The answer must be every line of the records below that contains the word "IndexError", copied out.

→ MATERIAL PROVIDED
[Start of section]

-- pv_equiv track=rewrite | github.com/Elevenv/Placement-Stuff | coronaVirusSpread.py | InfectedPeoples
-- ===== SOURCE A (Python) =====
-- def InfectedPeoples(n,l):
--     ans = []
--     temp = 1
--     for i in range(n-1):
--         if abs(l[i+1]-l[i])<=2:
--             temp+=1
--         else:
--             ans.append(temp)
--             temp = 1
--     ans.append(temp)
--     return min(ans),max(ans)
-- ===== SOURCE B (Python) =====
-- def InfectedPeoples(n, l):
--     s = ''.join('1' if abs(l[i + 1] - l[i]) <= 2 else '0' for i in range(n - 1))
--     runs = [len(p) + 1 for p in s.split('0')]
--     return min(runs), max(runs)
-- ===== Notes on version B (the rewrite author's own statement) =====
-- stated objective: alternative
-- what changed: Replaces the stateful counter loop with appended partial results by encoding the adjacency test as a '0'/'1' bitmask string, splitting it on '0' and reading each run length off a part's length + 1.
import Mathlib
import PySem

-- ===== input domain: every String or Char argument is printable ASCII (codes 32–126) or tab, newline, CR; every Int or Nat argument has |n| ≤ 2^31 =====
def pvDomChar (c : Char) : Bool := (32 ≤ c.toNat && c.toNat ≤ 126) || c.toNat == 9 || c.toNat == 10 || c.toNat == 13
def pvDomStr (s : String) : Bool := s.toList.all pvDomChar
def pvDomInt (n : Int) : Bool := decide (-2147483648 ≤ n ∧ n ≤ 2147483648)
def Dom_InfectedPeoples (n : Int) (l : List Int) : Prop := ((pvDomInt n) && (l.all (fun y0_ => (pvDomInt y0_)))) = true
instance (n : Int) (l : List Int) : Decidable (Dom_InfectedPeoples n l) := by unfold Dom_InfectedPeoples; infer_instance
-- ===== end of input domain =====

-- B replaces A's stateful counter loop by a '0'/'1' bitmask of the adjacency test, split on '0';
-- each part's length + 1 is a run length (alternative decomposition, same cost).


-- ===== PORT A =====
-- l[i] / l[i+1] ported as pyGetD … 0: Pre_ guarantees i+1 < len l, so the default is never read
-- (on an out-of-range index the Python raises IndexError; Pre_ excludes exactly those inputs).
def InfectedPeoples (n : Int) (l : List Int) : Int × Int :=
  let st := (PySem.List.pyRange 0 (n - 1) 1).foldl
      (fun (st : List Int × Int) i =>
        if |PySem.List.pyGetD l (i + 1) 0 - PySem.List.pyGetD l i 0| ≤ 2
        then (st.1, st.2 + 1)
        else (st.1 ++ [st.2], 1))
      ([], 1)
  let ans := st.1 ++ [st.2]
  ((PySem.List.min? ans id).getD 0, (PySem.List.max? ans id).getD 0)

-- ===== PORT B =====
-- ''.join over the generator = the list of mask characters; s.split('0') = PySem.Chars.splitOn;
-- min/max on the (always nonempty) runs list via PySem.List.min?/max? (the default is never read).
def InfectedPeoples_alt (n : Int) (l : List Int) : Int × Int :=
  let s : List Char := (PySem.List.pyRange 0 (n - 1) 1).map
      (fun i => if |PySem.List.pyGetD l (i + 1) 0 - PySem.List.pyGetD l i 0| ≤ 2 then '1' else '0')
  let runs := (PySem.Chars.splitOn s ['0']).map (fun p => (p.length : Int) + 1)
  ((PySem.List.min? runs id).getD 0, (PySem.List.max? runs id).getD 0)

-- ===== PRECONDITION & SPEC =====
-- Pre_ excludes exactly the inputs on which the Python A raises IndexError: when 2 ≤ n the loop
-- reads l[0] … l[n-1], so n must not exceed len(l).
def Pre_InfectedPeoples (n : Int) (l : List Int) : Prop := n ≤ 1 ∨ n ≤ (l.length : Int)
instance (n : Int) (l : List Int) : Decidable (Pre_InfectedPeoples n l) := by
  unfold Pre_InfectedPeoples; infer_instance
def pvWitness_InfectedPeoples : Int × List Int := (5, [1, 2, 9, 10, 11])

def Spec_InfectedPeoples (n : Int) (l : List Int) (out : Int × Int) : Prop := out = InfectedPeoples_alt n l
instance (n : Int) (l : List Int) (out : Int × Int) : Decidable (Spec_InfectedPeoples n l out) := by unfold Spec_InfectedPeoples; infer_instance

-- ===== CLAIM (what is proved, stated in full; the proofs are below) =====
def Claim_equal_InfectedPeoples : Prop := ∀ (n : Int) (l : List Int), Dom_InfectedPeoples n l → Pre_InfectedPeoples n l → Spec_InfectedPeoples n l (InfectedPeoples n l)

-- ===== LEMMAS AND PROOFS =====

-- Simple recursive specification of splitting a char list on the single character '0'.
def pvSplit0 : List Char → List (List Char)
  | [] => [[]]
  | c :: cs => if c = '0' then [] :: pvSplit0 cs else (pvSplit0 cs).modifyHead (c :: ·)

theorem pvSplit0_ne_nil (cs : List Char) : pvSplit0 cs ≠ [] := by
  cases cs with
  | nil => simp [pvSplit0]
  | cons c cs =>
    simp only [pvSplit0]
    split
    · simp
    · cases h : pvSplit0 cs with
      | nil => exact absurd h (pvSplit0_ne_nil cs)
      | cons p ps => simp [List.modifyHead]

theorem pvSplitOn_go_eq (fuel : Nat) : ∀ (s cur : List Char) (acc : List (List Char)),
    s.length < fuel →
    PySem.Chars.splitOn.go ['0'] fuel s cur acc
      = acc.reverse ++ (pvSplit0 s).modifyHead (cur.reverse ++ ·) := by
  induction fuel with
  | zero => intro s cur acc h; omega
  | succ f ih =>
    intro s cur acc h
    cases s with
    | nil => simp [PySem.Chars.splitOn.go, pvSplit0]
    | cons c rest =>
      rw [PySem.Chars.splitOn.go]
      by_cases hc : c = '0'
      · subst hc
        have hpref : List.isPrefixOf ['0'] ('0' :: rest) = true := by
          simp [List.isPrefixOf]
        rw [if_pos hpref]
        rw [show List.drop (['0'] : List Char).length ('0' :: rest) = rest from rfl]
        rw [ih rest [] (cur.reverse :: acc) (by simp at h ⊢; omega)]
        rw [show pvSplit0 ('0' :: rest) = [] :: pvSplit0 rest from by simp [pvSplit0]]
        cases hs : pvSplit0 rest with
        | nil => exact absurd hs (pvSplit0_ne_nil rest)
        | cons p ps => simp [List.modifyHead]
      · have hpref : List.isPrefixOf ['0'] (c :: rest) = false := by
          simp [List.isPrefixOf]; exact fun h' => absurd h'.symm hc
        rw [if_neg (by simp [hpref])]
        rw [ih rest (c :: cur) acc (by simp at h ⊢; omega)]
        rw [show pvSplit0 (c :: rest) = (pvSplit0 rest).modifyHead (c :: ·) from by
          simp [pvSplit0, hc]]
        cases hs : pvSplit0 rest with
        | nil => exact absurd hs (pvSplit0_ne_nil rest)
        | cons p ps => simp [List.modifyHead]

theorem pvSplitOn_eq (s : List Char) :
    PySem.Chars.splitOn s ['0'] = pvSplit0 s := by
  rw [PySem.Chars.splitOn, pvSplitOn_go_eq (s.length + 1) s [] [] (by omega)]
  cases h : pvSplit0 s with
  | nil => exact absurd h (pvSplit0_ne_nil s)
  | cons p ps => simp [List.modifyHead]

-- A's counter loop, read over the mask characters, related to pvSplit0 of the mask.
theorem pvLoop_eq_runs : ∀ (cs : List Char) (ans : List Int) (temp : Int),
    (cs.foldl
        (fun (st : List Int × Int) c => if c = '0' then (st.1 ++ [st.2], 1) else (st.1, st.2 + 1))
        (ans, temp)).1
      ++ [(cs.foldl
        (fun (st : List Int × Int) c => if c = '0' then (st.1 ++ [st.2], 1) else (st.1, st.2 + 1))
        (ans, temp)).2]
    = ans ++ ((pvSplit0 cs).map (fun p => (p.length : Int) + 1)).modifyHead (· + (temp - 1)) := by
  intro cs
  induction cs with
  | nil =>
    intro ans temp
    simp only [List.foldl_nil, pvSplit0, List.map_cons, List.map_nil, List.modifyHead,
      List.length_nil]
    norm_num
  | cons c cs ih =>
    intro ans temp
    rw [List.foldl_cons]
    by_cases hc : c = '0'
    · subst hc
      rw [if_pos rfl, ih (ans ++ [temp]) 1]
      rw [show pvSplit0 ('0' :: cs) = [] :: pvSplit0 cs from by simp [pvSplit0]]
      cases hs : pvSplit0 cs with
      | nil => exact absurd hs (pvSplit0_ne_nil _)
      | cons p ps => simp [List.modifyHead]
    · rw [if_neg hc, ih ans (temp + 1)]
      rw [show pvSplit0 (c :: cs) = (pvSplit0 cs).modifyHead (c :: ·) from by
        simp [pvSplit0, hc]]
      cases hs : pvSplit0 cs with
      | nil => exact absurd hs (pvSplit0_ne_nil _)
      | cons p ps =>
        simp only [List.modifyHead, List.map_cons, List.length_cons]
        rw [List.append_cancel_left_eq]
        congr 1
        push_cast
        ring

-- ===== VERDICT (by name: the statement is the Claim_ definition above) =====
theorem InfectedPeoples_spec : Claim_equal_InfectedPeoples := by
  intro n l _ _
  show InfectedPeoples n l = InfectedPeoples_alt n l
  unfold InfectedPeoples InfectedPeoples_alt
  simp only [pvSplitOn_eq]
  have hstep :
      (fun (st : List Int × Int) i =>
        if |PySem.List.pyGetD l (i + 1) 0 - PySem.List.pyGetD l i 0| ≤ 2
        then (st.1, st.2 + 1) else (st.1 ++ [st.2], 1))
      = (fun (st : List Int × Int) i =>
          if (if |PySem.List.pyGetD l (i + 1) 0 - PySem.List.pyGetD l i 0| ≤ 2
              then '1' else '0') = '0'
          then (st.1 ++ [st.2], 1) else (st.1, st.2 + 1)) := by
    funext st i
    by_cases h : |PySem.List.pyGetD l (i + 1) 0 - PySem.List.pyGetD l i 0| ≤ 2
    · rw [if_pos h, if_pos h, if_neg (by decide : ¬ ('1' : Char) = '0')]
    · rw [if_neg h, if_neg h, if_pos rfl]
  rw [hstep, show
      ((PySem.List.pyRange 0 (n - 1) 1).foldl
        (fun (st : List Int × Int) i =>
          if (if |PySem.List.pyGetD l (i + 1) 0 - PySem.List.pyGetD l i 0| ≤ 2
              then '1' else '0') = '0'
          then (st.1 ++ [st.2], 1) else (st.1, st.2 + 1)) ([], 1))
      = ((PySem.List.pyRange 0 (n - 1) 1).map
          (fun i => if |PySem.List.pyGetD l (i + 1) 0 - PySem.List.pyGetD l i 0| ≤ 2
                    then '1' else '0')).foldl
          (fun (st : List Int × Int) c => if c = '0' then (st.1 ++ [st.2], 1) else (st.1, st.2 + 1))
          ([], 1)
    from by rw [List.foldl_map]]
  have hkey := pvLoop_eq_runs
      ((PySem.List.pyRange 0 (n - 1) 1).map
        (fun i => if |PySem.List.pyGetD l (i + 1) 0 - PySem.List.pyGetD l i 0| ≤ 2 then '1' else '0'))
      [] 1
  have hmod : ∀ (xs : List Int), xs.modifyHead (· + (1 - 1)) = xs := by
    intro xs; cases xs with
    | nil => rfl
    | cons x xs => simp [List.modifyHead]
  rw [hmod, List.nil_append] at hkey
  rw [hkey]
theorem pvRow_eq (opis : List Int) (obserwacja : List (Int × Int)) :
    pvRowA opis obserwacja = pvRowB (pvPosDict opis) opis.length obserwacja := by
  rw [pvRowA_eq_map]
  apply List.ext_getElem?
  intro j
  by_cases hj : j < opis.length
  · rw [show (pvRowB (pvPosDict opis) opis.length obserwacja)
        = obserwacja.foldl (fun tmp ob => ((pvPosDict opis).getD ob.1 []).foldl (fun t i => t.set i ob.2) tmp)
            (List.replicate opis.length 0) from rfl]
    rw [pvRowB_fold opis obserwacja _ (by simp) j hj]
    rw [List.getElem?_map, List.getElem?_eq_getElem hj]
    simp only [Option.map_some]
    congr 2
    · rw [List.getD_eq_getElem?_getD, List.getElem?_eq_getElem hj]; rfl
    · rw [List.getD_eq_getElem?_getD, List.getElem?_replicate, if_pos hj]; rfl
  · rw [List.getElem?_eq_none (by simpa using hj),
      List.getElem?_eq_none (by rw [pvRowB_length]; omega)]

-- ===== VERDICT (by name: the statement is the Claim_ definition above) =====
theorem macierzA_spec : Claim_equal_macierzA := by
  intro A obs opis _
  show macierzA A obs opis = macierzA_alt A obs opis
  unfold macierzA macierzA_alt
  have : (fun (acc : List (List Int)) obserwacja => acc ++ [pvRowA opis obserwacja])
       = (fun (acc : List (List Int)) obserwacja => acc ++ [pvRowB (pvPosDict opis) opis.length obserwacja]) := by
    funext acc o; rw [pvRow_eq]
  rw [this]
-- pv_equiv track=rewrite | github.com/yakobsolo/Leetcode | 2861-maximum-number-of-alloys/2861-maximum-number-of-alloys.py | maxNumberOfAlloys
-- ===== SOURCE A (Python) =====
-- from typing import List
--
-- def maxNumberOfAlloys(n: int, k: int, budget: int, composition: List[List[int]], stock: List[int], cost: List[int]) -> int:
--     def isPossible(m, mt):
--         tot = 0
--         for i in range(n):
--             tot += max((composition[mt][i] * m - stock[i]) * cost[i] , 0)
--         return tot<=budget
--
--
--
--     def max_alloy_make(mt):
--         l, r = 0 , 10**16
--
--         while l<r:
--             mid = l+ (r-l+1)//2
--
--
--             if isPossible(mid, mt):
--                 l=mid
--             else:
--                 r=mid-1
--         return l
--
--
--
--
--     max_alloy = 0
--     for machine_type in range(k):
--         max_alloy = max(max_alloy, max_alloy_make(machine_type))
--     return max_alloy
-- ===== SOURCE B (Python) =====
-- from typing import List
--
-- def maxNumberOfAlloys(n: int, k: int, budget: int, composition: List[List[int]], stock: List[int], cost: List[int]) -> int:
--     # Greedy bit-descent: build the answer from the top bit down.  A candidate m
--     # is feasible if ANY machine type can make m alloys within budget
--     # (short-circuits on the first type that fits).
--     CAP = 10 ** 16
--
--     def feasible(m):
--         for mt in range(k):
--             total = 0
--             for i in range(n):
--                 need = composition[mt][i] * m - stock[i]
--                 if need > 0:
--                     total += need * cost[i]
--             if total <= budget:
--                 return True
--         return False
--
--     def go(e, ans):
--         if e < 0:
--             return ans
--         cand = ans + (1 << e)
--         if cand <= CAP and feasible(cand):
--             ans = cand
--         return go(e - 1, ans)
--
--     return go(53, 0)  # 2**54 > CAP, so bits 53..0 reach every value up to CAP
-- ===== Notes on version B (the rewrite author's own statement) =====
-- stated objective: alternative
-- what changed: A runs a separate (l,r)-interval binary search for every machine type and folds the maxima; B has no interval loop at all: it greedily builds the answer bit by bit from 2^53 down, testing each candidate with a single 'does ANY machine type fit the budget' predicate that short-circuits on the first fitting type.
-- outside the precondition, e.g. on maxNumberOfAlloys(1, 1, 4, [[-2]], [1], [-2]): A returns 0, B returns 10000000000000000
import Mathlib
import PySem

[End of section]

→ ANSWER
-- (on an out-of-range index the Python raises IndexError; Pre_ excludes exactly those inputs).
-- Pre_ excludes exactly the inputs on which the Python A raises IndexError: when 2 ≤ n the loop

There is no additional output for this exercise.